# **Title**
* **Amazon Sales Report SQL Analysis**

# **Introduction**
* **Objective:**This analysis aims to explore the Amazon Sales Report dataset to derive insights related to sales performance, order fulfillment, and customer distribution across regions. The SQL queries used in this analysis help identify key metrics such as total sales, order status distribution, and regional sales breakdown.


# **Dataset Overview**
**Dataset Description:** The Amazon Sales Report dataset provides a comprehensive view of transactions made on the Amazon platform. It captures essential details related to orders, including fulfillment methods, product categories, shipping details, and financial data. This dataset is valuable for analyzing sales performance, understanding customer behavior, and assessing the efficiency of fulfillment processes.

# **Columns:**

1. **Order_ID:** A unique identifier for each order, used to track and differentiate transactions.
1. **Date:** The date when the order was placed, formatted as YY-MM-DD. This allows for time-based analysis, such as trends in sales over time or the impact of specific dates on sales volumes.
1. **Status:** Indicates the current state of the order.Common statuses include
    * **Shipped:** The order has been dispatched.
    * **Cancelled:** The order was cancelled and not processed further.
    * **Delivered:** The order has been delivered to the customer.
1. **Fulfilment:** Specifies whether the order was fulfilled by Amazon or by a third-party Merchant.
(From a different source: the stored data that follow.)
-- pv_equiv track=rewrite | github.com/Deathoendo/hack-python-2 | h-1/h1.py | fn_hack_1
-- ===== SOURCE A (Python) =====
-- def fn_hack_1(result):
--     i = 1
--     resultado = ""
--     for c in result:
--         if i == 2:
--             if c == 'a' or c == 'e' or c == 'i' or c =='o' or c == 'u' or c == 'A' or c == 'E' or c == 'I' or c =='O' or c == 'U':
--                 c = c.upper()
--             i = -1
--         resultado = resultado + c
--         i += 1
--
--     return resultado
-- ===== SOURCE B (Python) =====
-- VOWELS = frozenset('aeiouAEIOU')
--
-- def fn_hack_1(result):
--     chars = list(result)
--     for i in range(1, len(chars), 3):
--         if chars[i] in VOWELS:
--             chars[i] = chars[i].upper()
--     return ''.join(chars)
-- ===== Notes on version B (the rewrite author's own statement) =====
-- stated objective: faster
-- what changed: Instead of A's per-character scan with a resetting counter and quadratic-prone string concatenation, B converts to a mutable list once, visits only every third index via range(1, len, 3) uppercasing vowels in place, and joins.
import Mathlib
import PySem

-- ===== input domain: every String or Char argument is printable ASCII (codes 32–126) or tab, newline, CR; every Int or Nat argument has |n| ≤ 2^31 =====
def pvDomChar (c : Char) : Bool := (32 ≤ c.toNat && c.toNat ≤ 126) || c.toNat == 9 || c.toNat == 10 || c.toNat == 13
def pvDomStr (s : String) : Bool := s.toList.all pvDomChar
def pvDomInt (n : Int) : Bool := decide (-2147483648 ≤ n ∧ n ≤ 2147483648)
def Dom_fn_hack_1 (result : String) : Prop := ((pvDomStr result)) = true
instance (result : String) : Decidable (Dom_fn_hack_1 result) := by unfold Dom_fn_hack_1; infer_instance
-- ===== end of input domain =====

-- B drops A's character scan with a resetting counter: it turns the string into a
-- mutable list once, visits only every third index via range(1, len, 3), uppercases
-- vowels in place, and joins (objective: faster, measured).

-- ===== PORT A =====
-- A's vowel test: the literal chain of equality comparisons
def pvVowelA (c : Char) : Bool :=
  c == 'a' || c == 'e' || c == 'i' || c == 'o' || c == 'u' ||
  c == 'A' || c == 'E' || c == 'I' || c == 'O' || c == 'U'

-- one iteration of A's for-loop body, state = (i, resultado)
def pvStepA (st : Int × List Char) (c : Char) : Int × List Char :=
  let p : Char × Int :=
    if st.1 = 2 then
      ((if pvVowelA c then PySem.Chars.upperChar c else c), -1)
    else (c, st.1)
  (p.2 + 1, st.2 ++ [p.1])

def fn_hack_1 (result : String) : String :=
  String.ofList (result.toList.foldl pvStepA (1, [])).2

-- ===== PORT B =====
-- B's VOWELS set (a frozenset of distinct chars, as a PySem-style distinct list)
def pvVowelsB : List Char := ['a','e','i','o','u','A','E','I','O','U']

-- one iteration of B's index loop: 'if chars[i] in VOWELS: chars[i] = chars[i].upper()'.
-- chars[i] is pyGet?; indices drawn from range(1, len, 3) are nonnegative and in range,
-- so the assignment chars[i] = … is exactly List.set i.toNat (the none branch is unreachable).
def pvStepB (cs : List Char) (i : Int) : List Char :=
  match PySem.List.pyGet? cs i with
  | some c =>
      if pvVowelsB.contains c then cs.set i.toNat (PySem.Chars.upperChar c) else cs
  | none => cs

def fn_hack_1_alt (result : String) : String :=
  String.ofList ((PySem.List.pyRange 1 (result.toList.length : Int) 3).foldl pvStepB result.toList)

-- ===== PRECONDITION & SPEC =====
def Spec_fn_hack_1 (result : String) (out : String) : Prop := out = fn_hack_1_alt result
instance (result : String) (out : String) : Decidable (Spec_fn_hack_1 result out) := by unfold Spec_fn_hack_1; infer_instance

-- ===== CLAIM (what is proved, stated in full; the proofs are below) =====
def Claim_equal_fn_hack_1 : Prop := ∀ (result : String), Dom_fn_hack_1 result → Spec_fn_hack_1 result (fn_hack_1 result)

-- ===== LEMMAS AND PROOFS =====

-- proof-side per-position rule both programs implement
def pvRule (p : Int × Char) : Char :=
  if PySem.Int.mod p.1 3 == 1 && pvVowelA p.2 then PySem.Chars.upperChar p.2 else p.2

-- the branchless form of B's in-place fix
def pvFix (c : Char) : Char :=
  if pvVowelsB.contains c then PySem.Chars.upperChar c else c

lemma pvVowel_eq (c : Char) : pvVowelsB.contains c = pvVowelA c := by
  rcases Bool.eq_false_or_eq_true (pvVowelA c) with h | h <;> rw [h] <;>
    simp_all [pvVowelA, pvVowelsB, List.contains_eq_mem] <;> tauto

lemma pvRule_eq (j : Nat) (c : Char) :
    pvRule ((j : Int), c)
      = if ((j : Int) + 1) % 3 = 2 then
          (if pvVowelA c then PySem.Chars.upperChar c else c)
        else c := by
  have h13 : ((j : Int) % 3 = 1) ↔ (((j : Int) + 1) % 3 = 2) := by omega
  have hm : PySem.Int.mod (j : Int) 3 = (j : Int) % 3 :=
    PySem.Int.mod_eq_emod_of_pos (by norm_num)
  by_cases h : ((j : Int) + 1) % 3 = 2
  · simp [pvRule, h13.mpr h, h]
  · have : ¬ ((j : Int) % 3 = 1) := fun hx => h (h13.mp hx)
    simp [pvRule, this, h]

-- A's loop computes the enumerate-map of pvRule
lemma pvLoopA (l : List Char) (j : Nat) (acc : List Char) :
    (l.foldl pvStepA (((j : Int) + 1) % 3, acc)).2
      = acc ++ (PySem.List.enumerate l (j : Int)).map pvRule := by
  induction l generalizing j acc with
  | nil => simp [PySem.List.enumerate_nil]
  | cons x xs ih =>
    rw [PySem.List.enumerate_cons]
    by_cases h : ((j : Int) + 1) % 3 = 2
    · have hstep : pvStepA (((j : Int) + 1) % 3, acc) x
          = ((((j + 1 : Nat) : Int) + 1) % 3,
             acc ++ [if pvVowelA x then PySem.Chars.upperChar x else x]) := by
        simp only [pvStepA]
        rw [if_pos h]
        simp only [Prod.mk.injEq]
        exact ⟨by push_cast; omega, trivial⟩
      rw [List.foldl_cons, hstep, ih (j + 1)]
      simp [pvRule_eq, h]
    · have hstep : pvStepA (((j : Int) + 1) % 3, acc) x
          = ((((j + 1 : Nat) : Int) + 1) % 3, acc ++ [x]) := by
        simp only [pvStepA]
        rw [if_neg h]
        simp only [Prod.mk.injEq]
        exact ⟨by push_cast; omega, trivial⟩
      rw [List.foldl_cons, hstep, ih (j + 1)]
      simp [pvRule_eq, h]

lemma pvStepB_get_self (cs : List Char) (i : Int) (h0 : 0 ≤ i) :
    (pvStepB cs i)[i.toNat]? = (cs[i.toNat]?).map pvFix := by
  have hg : PySem.List.pyGet? cs i = cs[i.toNat]? := PySem.List.pyGet?_of_nonneg _ h0
  cases hc : cs[i.toNat]? with
  | none => simp [pvStepB, hg, hc]
  | some c =>
    have hlt : i.toNat < cs.length := by
      by_contra hge
      simp [List.getElem?_eq_none (by omega : cs.length ≤ i.toNat)] at hc
    by_cases hv : c ∈ pvVowelsB
    · simp only [pvStepB, hg, hc, hv, List.contains_eq_mem, decide_true, if_true]
      rw [List.getElem?_set_self', hc]
      simp [pvFix, hv]
    · simp only [pvStepB, hg, hc, hv, List.contains_eq_mem, decide_false]
      simp [hc, pvFix, hv]

lemma pvStepB_get_ne (cs : List Char) (i : Int) (k : Nat) (h0 : 0 ≤ i)
    (hne : (k : Int) ≠ i) : (pvStepB cs i)[k]? = cs[k]? := by
  have hg : PySem.List.pyGet? cs i = cs[i.toNat]? := PySem.List.pyGet?_of_nonneg _ h0
  have hk : i.toNat ≠ k := by omega
  cases hc : cs[i.toNat]? with
  | none => simp [pvStepB, hg, hc]
  | some c =>
    by_cases hv : c ∈ pvVowelsB <;>
      simp [pvStepB, hg, hc, hv, List.getElem?_set_ne hk]

-- folding B's step over a sorted list of nonnegative indices fixes exactly those positions
lemma pvFoldB_get (ids : List Int) (hs : ids.Pairwise (· < ·))
    (hnn : ∀ i ∈ ids, 0 ≤ i) (cs : List Char) (k : Nat) :
    (ids.foldl pvStepB cs)[k]?
      = if (k : Int) ∈ ids then (cs[k]?).map pvFix else cs[k]? := by
  induction ids generalizing cs with
  | nil => simp
  | cons i ids ih =>
    have h0 : 0 ≤ i := hnn i (by simp)
    have hlt : ∀ j ∈ ids, i < j := (List.pairwise_cons.mp hs).1
    have ihk := ih (List.pairwise_cons.mp hs).2 (fun j hj => hnn j (by simp [hj]))
      (pvStepB cs i)
    rw [List.foldl_cons, ihk]
    by_cases hk : (k : Int) = i
    · have hnot : (k : Int) ∉ ids := fun hmem => by
        have := hlt _ hmem; omega
      have hki : i.toNat = k := by omega
      rw [if_neg hnot, if_pos (show (k : Int) ∈ i :: ids by simp [hk])]
      rw [← hki]
      exact pvStepB_get_self cs i h0
    · rw [pvStepB_get_ne cs i k h0 hk]
      simp [List.mem_cons, hk]

lemma pvRange3_pairwise (n : Int) : (PySem.List.pyRange 1 n 3).Pairwise (· < ·) := by
  rw [PySem.List.pyRange_of_pos 1 n (by norm_num)]
  exact List.Pairwise.map _ (fun a b h => by omega) List.pairwise_lt_range

-- B's fold equals the enumerate-map of pvRule
lemma pvFoldB_eq (cs : List Char) :
    (PySem.List.pyRange 1 (cs.length : Int) 3).foldl pvStepB cs
      = (PySem.List.enumerate cs 0).map pvRule := by
  apply List.ext_getElem?
  intro k
  have hnn : ∀ i ∈ PySem.List.pyRange 1 (cs.length : Int) 3, 0 ≤ i := by
    intro i hi
    have := (PySem.List.mem_pyRange_iff_of_pos (by norm_num : (0:Int) < 3) i).mp hi
    omega
  rw [pvFoldB_get _ (pvRange3_pairwise _) hnn cs k]
  rw [List.getElem?_map, PySem.List.getElem?_enumerate]
  have hmem : (k : Int) ∈ PySem.List.pyRange 1 (cs.length : Int) 3
      ↔ 1 ≤ (k : Int) ∧ (k : Int) < (cs.length : Int) ∧ (3 : Int) ∣ (k : Int) - 1 :=
    PySem.List.mem_pyRange_iff_of_pos (by norm_num) _
  cases hc : cs[k]? with
  | none =>
    by_cases hm : (k : Int) ∈ PySem.List.pyRange 1 (cs.length : Int) 3
    · rw [if_pos hm]; simp
    · rw [if_neg hm]; simp
  | some c =>
    have hk : k < cs.length := by
      by_contra h
      simp [List.getElem?_eq_none (by omega : cs.length ≤ k)] at hc
    by_cases h3 : (k : Int) % 3 = 1
    · rw [if_pos (hmem.mpr ⟨by omega, by omega, by omega⟩)]
      simp only [Option.map_some, Option.some.injEq, pvRule, pvFix]
      rw [pvVowel_eq, zero_add, PySem.Int.mod_eq_emod_of_pos (by norm_num), h3]
      by_cases hv : pvVowelA c = true <;> simp [hv]
    · rw [if_neg (fun hm => by have := (hmem.mp hm).2.2; omega)]
      simp only [Option.map_some, Option.some.injEq, pvRule]
      rw [zero_add, PySem.Int.mod_eq_emod_of_pos (by norm_num)]
      simp [h3]

-- ===== VERDICT (by name: the statement is the Claim_ definition above) =====
theorem fn_hack_1_spec : Claim_equal_fn_hack_1 := by
  intro result _
  unfold Spec_fn_hack_1 fn_hack_1 fn_hack_1_alt
  have hA := pvLoopA result.toList 0 []
  norm_num at hA
  rw [hA, pvFoldB_eq]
This column helps in assessing the efficiency and reliability of different fulfillment methods.
1. **Sales_Channel:** The platform or channel through which the sale was made (e.g., Amazon.in). This information is useful for analyzing the performance of different sales channels
1. **ship_service_level:** The level of shipping service selected for the order, such as Standard or Expedited. This can be analyzed to understand customer preferences for shipping speed.
1. **Category:** The product category to which the ordered item belongs, such as T-shirt, Shirt, or Blazzer. This helps in identifying which product categories are most popular among customers.
1. **Size:** The size of the product, which is particularly relevant for apparel items. Understanding size distribution can inform inventory decisions and customer preferences.
1. **Courier Status:** The current status of the shipment, such as On the Way or Shipped. This column provides insight into the shipping process and potential delays.
1. **Qty:** The quantity of items ordered in a particular transaction. This is useful for calculating total units sold and understanding order patterns.
1. **Amount:** The total monetary value of the order. This column is critical for revenue analysis and calculating metrics like total sales and average order value.
1. **ship_city**:The city to which the order was shipped. Analyzing sales by city can reveal geographic trends and hotspots for customer activity.
1. **ship_state:** The state to which the order was shipped. This column is key for regional analysis, helping to identify which states contribute most to sales and where marketing efforts could be focused
1. **ship_postal-code:** The postal code of the shipping address, which can be used for more granular geographic analysis.

# **Potential Uses:**

* **Sales Performance Analysis:** Measure total sales, average order values, and trends over time.
* **Customer Behavior Analysis:** Understand customer preferences based on product categories, sizes, and shipping methods.
* **Operational Efficiency:** Evaluate the performance of different fulfillment methods and shipping services.
* **Geographic Insights:** Identify high-performing regions and potential markets for expansion.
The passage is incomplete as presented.